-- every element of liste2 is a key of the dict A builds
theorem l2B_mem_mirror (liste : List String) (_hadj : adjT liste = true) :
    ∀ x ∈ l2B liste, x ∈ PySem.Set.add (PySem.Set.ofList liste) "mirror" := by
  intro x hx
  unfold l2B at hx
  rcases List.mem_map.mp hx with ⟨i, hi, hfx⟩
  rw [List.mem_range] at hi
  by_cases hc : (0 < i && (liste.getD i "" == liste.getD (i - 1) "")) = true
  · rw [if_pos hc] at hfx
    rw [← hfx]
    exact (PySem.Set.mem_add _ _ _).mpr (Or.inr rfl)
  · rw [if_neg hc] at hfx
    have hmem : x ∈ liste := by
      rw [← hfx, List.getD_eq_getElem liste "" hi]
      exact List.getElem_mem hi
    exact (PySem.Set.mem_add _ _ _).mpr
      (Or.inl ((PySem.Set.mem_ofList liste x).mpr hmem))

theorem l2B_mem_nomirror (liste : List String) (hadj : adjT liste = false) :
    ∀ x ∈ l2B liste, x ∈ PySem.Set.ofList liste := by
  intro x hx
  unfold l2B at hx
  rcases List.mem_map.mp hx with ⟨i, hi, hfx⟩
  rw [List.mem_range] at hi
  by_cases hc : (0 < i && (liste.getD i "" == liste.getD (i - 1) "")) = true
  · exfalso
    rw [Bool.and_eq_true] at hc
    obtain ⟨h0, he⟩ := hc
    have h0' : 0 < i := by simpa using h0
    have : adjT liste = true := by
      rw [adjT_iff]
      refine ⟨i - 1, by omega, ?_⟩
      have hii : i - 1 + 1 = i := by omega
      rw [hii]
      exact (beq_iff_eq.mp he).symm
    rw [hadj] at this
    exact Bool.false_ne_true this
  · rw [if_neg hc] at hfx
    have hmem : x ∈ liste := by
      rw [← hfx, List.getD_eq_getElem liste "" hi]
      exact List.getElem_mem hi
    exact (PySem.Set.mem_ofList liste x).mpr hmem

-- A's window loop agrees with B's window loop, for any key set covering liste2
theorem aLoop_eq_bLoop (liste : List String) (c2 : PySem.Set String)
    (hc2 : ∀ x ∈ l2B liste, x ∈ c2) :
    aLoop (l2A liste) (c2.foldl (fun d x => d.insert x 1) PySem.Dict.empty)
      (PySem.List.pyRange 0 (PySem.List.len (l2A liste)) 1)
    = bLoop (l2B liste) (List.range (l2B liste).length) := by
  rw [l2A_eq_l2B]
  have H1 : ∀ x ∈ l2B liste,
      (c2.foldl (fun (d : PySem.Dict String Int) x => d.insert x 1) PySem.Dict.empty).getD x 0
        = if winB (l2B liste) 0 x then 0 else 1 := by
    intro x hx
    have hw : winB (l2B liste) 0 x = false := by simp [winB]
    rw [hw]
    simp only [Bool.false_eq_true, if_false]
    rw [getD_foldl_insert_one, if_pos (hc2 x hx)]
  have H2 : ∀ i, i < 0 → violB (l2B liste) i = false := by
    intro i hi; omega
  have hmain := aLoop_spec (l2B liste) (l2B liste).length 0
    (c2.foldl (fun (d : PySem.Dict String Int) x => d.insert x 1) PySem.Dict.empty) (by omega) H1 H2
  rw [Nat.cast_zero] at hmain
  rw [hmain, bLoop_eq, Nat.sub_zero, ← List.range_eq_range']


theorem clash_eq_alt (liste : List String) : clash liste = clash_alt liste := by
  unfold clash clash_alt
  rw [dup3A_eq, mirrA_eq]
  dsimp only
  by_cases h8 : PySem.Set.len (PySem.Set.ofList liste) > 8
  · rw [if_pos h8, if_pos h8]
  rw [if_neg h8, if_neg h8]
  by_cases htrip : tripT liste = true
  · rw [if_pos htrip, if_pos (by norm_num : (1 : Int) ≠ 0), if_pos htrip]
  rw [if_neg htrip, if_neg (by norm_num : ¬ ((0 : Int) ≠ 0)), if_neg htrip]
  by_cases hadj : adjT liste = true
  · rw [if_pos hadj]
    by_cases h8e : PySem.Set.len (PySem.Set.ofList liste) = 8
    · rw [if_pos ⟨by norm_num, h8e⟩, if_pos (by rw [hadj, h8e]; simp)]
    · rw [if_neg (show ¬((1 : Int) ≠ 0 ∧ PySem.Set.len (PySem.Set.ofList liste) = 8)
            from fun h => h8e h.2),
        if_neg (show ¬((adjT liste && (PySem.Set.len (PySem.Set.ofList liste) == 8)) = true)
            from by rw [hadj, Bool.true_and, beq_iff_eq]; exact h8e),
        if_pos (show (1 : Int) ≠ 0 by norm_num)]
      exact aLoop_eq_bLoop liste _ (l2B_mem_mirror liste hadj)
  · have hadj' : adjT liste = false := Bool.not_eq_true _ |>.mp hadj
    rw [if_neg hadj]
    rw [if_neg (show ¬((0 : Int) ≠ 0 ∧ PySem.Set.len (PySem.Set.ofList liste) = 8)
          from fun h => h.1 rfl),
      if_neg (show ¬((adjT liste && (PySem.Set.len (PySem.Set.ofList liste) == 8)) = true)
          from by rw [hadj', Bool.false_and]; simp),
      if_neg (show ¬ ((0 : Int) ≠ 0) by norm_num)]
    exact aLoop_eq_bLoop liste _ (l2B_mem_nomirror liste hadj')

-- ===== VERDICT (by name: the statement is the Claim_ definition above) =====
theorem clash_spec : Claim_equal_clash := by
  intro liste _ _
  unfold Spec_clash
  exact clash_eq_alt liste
■ ■ ■ ■ ■ ■ ■
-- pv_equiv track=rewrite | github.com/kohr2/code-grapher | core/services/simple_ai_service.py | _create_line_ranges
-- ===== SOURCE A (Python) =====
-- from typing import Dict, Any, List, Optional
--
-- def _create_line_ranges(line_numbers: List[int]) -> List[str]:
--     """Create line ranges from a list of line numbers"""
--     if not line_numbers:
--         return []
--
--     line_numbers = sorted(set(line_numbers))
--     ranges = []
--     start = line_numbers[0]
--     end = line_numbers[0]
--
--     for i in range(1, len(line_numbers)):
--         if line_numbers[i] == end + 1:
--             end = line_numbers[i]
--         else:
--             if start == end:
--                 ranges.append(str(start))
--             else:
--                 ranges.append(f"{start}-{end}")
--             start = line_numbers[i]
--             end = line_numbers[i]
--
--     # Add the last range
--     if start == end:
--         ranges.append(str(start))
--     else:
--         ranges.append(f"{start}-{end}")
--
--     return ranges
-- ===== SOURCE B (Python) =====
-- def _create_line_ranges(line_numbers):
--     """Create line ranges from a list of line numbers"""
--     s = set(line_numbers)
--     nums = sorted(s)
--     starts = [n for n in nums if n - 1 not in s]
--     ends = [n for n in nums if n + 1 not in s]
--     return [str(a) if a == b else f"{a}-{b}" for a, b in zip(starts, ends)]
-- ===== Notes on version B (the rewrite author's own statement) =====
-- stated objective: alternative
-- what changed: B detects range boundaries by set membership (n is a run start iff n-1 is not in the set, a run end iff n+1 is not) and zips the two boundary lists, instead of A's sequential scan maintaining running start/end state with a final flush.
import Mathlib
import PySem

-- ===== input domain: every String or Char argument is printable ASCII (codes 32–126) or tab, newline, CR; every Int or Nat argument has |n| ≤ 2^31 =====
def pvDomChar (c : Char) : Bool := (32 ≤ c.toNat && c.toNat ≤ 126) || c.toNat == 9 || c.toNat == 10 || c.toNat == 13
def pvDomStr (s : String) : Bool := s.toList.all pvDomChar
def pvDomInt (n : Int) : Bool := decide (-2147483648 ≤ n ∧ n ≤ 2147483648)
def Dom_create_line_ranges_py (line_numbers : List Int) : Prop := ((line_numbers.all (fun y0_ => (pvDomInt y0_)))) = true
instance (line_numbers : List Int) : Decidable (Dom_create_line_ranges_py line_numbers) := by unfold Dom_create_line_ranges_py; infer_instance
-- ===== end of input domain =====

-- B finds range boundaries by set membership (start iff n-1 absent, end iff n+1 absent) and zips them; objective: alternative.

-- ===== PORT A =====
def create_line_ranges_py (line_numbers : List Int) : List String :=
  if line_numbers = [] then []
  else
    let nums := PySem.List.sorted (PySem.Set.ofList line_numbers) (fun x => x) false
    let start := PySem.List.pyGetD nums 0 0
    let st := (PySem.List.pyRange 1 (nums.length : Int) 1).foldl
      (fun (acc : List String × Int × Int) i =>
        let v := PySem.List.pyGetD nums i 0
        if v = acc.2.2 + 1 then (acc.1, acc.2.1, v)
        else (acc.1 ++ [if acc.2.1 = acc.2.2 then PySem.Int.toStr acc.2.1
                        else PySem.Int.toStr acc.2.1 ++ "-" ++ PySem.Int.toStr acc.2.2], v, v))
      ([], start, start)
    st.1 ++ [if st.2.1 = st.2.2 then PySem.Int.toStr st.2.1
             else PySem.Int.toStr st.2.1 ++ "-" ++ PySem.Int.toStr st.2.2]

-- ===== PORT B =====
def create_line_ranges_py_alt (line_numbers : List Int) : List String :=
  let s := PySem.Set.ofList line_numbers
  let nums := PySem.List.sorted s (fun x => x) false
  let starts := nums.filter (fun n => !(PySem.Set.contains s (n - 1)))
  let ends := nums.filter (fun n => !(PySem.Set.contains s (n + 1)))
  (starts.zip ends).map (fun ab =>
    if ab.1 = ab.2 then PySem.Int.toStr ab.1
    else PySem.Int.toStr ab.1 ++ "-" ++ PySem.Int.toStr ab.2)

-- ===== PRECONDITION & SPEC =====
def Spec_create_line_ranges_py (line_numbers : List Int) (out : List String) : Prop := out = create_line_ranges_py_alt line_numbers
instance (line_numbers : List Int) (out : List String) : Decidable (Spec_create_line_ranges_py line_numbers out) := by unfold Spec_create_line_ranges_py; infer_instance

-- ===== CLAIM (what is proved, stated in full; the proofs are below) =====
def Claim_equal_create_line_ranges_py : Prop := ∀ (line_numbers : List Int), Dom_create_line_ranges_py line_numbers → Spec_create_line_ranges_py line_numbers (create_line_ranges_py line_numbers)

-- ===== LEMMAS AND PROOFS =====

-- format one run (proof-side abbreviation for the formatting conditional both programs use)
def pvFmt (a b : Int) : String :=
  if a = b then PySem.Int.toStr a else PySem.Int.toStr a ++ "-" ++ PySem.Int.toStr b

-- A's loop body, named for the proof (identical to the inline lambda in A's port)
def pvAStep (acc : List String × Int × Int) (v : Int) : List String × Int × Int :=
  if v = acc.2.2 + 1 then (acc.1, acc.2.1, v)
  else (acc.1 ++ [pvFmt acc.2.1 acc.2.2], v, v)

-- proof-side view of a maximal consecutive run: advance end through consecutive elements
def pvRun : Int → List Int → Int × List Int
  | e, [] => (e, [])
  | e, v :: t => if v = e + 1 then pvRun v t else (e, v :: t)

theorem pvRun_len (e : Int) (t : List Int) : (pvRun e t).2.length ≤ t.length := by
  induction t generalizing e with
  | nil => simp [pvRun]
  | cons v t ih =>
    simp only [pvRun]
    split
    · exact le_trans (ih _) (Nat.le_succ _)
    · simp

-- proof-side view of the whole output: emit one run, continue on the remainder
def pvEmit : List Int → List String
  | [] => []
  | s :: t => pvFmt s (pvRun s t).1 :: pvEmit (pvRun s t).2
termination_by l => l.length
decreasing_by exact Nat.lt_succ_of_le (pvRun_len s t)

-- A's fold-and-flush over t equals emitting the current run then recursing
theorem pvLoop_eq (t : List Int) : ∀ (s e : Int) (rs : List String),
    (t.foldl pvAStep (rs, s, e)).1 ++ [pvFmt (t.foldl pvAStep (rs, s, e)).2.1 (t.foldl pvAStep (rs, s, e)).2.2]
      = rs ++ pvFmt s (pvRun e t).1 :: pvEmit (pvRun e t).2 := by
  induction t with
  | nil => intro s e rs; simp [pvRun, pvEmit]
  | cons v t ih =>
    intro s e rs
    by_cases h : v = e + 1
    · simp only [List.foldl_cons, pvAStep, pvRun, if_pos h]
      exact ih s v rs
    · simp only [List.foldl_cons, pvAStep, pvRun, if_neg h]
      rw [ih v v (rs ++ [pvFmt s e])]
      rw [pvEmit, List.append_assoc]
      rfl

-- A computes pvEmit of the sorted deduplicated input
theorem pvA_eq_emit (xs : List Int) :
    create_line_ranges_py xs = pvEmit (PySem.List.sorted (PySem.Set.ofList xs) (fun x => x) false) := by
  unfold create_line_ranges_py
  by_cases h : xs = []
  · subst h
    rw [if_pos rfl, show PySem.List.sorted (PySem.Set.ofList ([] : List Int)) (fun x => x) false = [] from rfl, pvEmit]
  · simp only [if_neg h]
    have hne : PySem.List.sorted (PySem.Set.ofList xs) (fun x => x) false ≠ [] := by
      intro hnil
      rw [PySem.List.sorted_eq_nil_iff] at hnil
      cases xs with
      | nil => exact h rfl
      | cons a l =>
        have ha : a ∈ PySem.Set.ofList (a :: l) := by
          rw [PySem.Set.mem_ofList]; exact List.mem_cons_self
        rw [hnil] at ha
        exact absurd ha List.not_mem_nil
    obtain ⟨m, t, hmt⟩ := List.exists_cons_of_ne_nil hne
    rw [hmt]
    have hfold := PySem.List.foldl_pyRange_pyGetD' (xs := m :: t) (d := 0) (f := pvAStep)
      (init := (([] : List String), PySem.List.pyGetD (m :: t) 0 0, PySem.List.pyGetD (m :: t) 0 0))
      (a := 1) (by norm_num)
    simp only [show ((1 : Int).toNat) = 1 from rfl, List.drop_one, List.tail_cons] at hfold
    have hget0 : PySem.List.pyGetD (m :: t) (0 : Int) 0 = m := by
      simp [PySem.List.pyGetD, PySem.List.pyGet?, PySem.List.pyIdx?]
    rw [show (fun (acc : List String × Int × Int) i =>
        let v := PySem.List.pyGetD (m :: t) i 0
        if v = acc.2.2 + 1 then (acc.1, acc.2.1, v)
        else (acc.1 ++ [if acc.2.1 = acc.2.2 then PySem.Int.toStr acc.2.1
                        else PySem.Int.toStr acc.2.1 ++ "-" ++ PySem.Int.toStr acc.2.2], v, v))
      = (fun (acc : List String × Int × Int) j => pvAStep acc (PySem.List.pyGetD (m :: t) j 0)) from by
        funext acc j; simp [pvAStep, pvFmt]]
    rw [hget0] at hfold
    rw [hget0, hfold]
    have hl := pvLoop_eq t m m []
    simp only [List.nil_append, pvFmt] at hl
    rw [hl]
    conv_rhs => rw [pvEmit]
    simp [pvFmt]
■ ■ ■ ■ ■ ■ ■
▶ [Required action] From the records above, transcribe exactly the run of lines that opens with the line holding "(t.foldl pvAStep (rs, s, e)).1" and closes with the line holding "exact absurd ha List.not_mem_nil", both included.

▶ [Task result]
    (t.foldl pvAStep (rs, s, e)).1 ++ [pvFmt (t.foldl pvAStep (rs, s, e)).2.1 (t.foldl pvAStep (rs, s, e)).2.2]
      = rs ++ pvFmt s (pvRun e t).1 :: pvEmit (pvRun e t).2 := by
  induction t with
  | nil => intro s e rs; simp [pvRun, pvEmit]
  | cons v t ih =>
    intro s e rs
    by_cases h : v = e + 1
    · simp only [List.foldl_cons, pvAStep, pvRun, if_pos h]
      exact ih s v rs
    · simp only [List.foldl_cons, pvAStep, pvRun, if_neg h]
      rw [ih v v (rs ++ [pvFmt s e])]
      rw [pvEmit, List.append_assoc]
      rfl

-- A computes pvEmit of the sorted deduplicated input
theorem pvA_eq_emit (xs : List Int) :
    create_line_ranges_py xs = pvEmit (PySem.List.sorted (PySem.Set.ofList xs) (fun x => x) false) := by
  unfold create_line_ranges_py
  by_cases h : xs = []
  · subst h
    rw [if_pos rfl, show PySem.List.sorted (PySem.Set.ofList ([] : List Int)) (fun x => x) false = [] from rfl, pvEmit]
  · simp only [if_neg h]
    have hne : PySem.List.sorted (PySem.Set.ofList xs) (fun x => x) false ≠ [] := by
      intro hnil
      rw [PySem.List.sorted_eq_nil_iff] at hnil
      cases xs with
      | nil => exact h rfl
      | cons a l =>
        have ha : a ∈ PySem.Set.ofList (a :: l) := by
          rw [PySem.Set.mem_ofList]; exact List.mem_cons_self
        rw [hnil] at ha
        exact absurd ha List.not_mem_nil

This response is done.